┌────────

-- pv_equiv track=rewrite | github.com/teichbauer/p3sat3 | basics.py | fill_2set
-- ===== SOURCE A (Python) =====
-- def fill_2set(src, lst2):  # Complexity: O(m**2)
--     ''' used in get_setlst, for case order==2
--         src is a mutable list. should be a copy, to prevent side-effect
--         '''
--     if len(src) < 2:
--         return lst2
--     k1 = src.pop(0)
--     for k in src:
--         kpair = [k1, k]
--         kset = set(kpair)
--         if kset not in lst2:
--             lst2.append(kset)
--     return fill_2set(src, lst2)
-- ===== SOURCE B (Python) =====
-- def fill_2set(src, lst2):
--     """Collect the distinct 2-element subsets of src into lst2 (in first-appearance
--     order of the index pairs), via an index-pair scan with a hash-set dedup instead
--     of A's recursion + pop(0) + linear 'not in lst2' scan.
--     Same return value and same mutation of lst2; unlike A, src is not drained."""
--     seen = {frozenset(e) for e in lst2}
--     for i, k1 in enumerate(src):
--         for k in src[i + 1:]:
--             fs = frozenset((k1, k))
--             if fs not in seen:
--                 seen.add(fs)
--                 lst2.append(set(fs))
--     return lst2
-- ===== Notes on version B (the rewrite author's own statement) =====
-- stated objective: faster
-- what changed: Replaces A's recursion with pop(0) and a linear 'kset not in lst2' scan over the growing result by a single enumerate/slice index-pair scan that dedups through a hash set of frozensets (seeded from lst2) and leaves src unmutated.
import Mathlib
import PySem

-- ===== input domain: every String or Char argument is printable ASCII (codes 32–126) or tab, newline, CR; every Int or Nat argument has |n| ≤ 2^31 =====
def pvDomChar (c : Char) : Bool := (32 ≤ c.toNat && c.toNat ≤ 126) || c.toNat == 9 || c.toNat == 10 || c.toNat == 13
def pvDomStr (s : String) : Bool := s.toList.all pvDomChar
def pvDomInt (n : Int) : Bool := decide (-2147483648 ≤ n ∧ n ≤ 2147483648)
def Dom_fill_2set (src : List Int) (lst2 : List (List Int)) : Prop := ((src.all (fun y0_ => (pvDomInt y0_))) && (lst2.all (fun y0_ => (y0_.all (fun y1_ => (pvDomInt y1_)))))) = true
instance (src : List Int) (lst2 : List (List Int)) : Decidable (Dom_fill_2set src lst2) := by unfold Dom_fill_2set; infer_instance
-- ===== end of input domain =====

-- B replaces A's recursion + pop(0) + linear 'not in lst2' scan by an index-pair scan with a
-- hash-set dedup (objective: faster). Equal return value and lst2 mutation; A additionally
-- drains src down to its last element, a side effect B does not reproduce (return value proved).


-- ===== PORT A =====
-- the 'for k in src' body after k1 = src.pop(0); each inner list is a Python set (PySem.Set Int),
-- 'kset not in lst2' is membership under Python set equality (PySem.Set.equal)
def fillInner (k1 : Int) (rest : List Int) (lst2 : List (List Int)) : List (List Int) :=
  rest.foldl (fun acc k =>
    let kset := PySem.Set.ofList [k1, k]
    if acc.any (fun e => PySem.Set.equal kset e) then acc else acc ++ [kset]) lst2

def fill_2set : List Int → List (List Int) → List (List Int)
  | [], lst2 => lst2
  | [_], lst2 => lst2
  | k1 :: k2 :: rest, lst2 => fill_2set (k2 :: rest) (fillInner k1 (k2 :: rest) lst2)

-- ===== PORT B =====
-- state = (seen, out): 'seen' models the Python set of frozensets as the list of its element
-- lists — only membership under frozenset equality (PySem.Set.equal) is ever used, so the
-- deduplication and hash order of the Python set are value-irrelevant; 'seen.add(fs)' appends
-- (fs was just tested absent), 'lst2.append(set(fs))' appends the same elements.
def altStep (st : List (List Int) × List (List Int)) (k1 k : Int) :
    List (List Int) × List (List Int) :=
  let fs := PySem.Set.ofList [k1, k]
  if st.1.any (fun e => PySem.Set.equal fs e) then st
  else (st.1 ++ [fs], st.2 ++ [fs])

def fill_2set_alt (src : List Int) (lst2 : List (List Int)) : List (List Int) :=
  ((PySem.List.enumerate src).foldl
    (fun st p =>
      (PySem.List.slice src (some (p.1 + 1)) none).foldl
        (fun st k => altStep st p.2 k) st)
    (lst2, lst2)).2

-- ===== PRECONDITION & SPEC =====
def Spec_fill_2set (src : List Int) (lst2 : List (List Int)) (out : List (List Int)) : Prop := out = fill_2set_alt src lst2
instance (src : List Int) (lst2 : List (List Int)) (out : List (List Int)) : Decidable (Spec_fill_2set src lst2 out) := by unfold Spec_fill_2set; infer_instance

-- ===== CLAIM (what is proved, stated in full; the proofs are below) =====
def Claim_equal_fill_2set : Prop := ∀ (src : List Int) (lst2 : List (List Int)), Dom_fill_2set src lst2 → Spec_fill_2set src lst2 (fill_2set src lst2)

-- ===== LEMMAS AND PROOFS =====
-- B's inner loop keeps its pair state diagonal and each component is A's inner loop
lemma inner_diag (k1 : Int) (ks : List Int) (L : List (List Int)) :
    List.foldl (fun st k => altStep st k1 k) (L, L) ks
      = (fillInner k1 ks L, fillInner k1 ks L) := by
  induction ks generalizing L with
  | nil => simp [fillInner]
  | cons k t ih =>
      simp only [List.foldl_cons, fillInner, altStep]
      by_cases h : L.any (fun e => PySem.Set.equal (PySem.Set.ofList [k1, k]) e)
      · simpa [h, fillInner] using ih L
      · simpa [h, fillInner] using ih (L ++ [PySem.Set.ofList [k1, k]])

-- A's recursion step, valid also when the tail is empty or a singleton
lemma fill_2set_cons (k1 : Int) (rest : List Int) (L : List (List Int)) :
    fill_2set (k1 :: rest) L = fill_2set rest (fillInner k1 rest L) := by
  cases rest with
  | nil => simp [fill_2set, fillInner]
  | cons k2 t => rfl

-- B's outer loop over an enumerated suffix of src computes A's recursion on that suffix
lemma outer_eq (xs : List Int) : ∀ (pre : List Int) (L : List (List Int)),
    (PySem.List.enumerate xs (pre.length : Int)).foldl
      (fun st p =>
        (PySem.List.slice (pre ++ xs) (some (p.1 + 1)) none).foldl
          (fun st k => altStep st p.2 k) st)
      (L, L)
    = (fill_2set xs L, fill_2set xs L) := by
  induction xs with
  | nil => intro pre L; simp [PySem.List.enumerate, fill_2set]
  | cons k1 rest ih =>
      intro pre L
      rw [PySem.List.enumerate_cons, List.foldl_cons]
      have hslice : PySem.List.slice (pre ++ k1 :: rest) (some ((pre.length : Int) + 1)) none
          = rest := by
        have : ((pre.length : Int) + 1) = ((pre.length + 1 : Nat) : Int) := by push_cast; ring
        rw [this, PySem.List.slice_from_natCast]
        rw [show pre ++ k1 :: rest = (pre ++ [k1]) ++ rest by simp]
        rw [show pre.length + 1 = (pre ++ [k1]).length by simp]
        exact List.drop_left
      rw [hslice, inner_diag]
      have hpre : (pre.length : Int) + 1 = ((pre ++ [k1]).length : Int) := by
        simp
      have hbase : pre ++ k1 :: rest = (pre ++ [k1]) ++ rest := by simp
      rw [hpre, hbase, ih (pre ++ [k1]) (fillInner k1 rest L), fill_2set_cons]

-- ===== VERDICT (by name: the statement is the Claim_ definition above) =====
theorem fill_2set_spec : Claim_equal_fill_2set := by
  intro src lst2 _
  unfold Spec_fill_2set fill_2set_alt
  have h := outer_eq src [] lst2
  simp only [List.nil_append, List.length_nil, Nat.cast_zero] at h
  rw [h]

└────────

_PROMPT_
Whenever the string "stated" turns up in a line above, copy that line out.

_TASK RESULT_
-- stated objective: faster
-- ===== CLAIM (what is proved, stated in full; the proofs are below) =====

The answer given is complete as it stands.